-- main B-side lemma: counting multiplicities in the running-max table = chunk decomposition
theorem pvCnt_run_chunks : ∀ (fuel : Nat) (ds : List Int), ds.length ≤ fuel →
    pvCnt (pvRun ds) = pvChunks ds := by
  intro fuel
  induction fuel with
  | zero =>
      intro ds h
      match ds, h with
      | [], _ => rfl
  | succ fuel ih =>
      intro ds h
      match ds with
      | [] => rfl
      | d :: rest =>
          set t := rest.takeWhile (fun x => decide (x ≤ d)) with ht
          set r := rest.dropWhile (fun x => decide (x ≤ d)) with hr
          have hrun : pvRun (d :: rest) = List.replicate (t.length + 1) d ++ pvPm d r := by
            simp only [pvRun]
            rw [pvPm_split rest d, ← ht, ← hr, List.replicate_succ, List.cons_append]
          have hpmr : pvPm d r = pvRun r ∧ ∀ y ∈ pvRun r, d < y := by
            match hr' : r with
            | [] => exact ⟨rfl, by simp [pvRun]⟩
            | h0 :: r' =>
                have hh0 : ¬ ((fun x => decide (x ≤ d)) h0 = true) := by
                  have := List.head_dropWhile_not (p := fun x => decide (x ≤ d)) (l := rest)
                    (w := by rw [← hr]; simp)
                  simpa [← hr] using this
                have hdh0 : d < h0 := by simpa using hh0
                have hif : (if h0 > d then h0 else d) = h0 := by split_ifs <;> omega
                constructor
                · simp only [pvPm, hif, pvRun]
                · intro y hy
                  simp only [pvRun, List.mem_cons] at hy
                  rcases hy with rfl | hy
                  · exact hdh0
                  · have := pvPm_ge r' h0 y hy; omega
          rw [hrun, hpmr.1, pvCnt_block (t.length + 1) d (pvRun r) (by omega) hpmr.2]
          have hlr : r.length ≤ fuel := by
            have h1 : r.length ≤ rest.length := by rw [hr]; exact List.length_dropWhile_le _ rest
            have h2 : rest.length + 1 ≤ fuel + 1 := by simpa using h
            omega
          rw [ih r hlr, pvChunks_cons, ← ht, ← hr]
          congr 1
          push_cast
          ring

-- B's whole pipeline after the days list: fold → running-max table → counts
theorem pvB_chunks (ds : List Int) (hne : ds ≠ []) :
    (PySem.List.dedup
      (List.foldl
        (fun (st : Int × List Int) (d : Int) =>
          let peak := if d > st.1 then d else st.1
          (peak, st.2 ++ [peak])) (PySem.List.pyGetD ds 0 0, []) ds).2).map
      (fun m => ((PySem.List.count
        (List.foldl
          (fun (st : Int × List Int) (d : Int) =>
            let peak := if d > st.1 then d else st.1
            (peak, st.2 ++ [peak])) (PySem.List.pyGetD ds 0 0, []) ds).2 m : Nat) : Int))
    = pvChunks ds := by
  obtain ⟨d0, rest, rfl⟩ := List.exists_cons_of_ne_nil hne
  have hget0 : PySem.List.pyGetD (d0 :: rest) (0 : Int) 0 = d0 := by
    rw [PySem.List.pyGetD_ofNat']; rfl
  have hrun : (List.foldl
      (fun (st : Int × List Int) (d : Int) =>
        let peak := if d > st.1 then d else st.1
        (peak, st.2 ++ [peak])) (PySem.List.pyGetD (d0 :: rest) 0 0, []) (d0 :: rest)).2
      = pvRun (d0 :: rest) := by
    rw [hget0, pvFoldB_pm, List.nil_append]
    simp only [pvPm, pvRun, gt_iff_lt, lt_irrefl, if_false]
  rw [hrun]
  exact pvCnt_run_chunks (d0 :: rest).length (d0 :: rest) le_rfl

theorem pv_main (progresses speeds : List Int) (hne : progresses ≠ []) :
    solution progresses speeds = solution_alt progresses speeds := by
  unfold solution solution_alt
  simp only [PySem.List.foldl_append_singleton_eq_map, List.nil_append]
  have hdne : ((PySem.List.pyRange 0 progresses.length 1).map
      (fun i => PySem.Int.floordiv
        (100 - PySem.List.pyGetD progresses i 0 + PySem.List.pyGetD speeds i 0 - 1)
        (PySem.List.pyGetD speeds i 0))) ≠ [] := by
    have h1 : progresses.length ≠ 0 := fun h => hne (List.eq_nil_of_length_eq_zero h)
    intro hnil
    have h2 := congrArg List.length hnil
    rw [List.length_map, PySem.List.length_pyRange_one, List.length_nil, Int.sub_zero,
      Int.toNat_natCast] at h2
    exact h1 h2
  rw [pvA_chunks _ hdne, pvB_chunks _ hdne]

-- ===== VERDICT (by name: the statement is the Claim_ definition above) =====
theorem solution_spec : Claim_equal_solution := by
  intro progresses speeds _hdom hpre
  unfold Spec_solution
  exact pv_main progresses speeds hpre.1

------------------------------------------------------------

Directions =
Quote, word for word, every line from the top of the entries through the line that holds "set t := rest.takeWhile".

Result below =
-- main B-side lemma: counting multiplicities in the running-max table = chunk decomposition
theorem pvCnt_run_chunks : ∀ (fuel : Nat) (ds : List Int), ds.length ≤ fuel →
    pvCnt (pvRun ds) = pvChunks ds := by
  intro fuel
  induction fuel with
  | zero =>
      intro ds h
      match ds, h with
      | [], _ => rfl
  | succ fuel ih =>
      intro ds h
      match ds with
      | [] => rfl
      | d :: rest =>
          set t := rest.takeWhile (fun x => decide (x ≤ d)) with ht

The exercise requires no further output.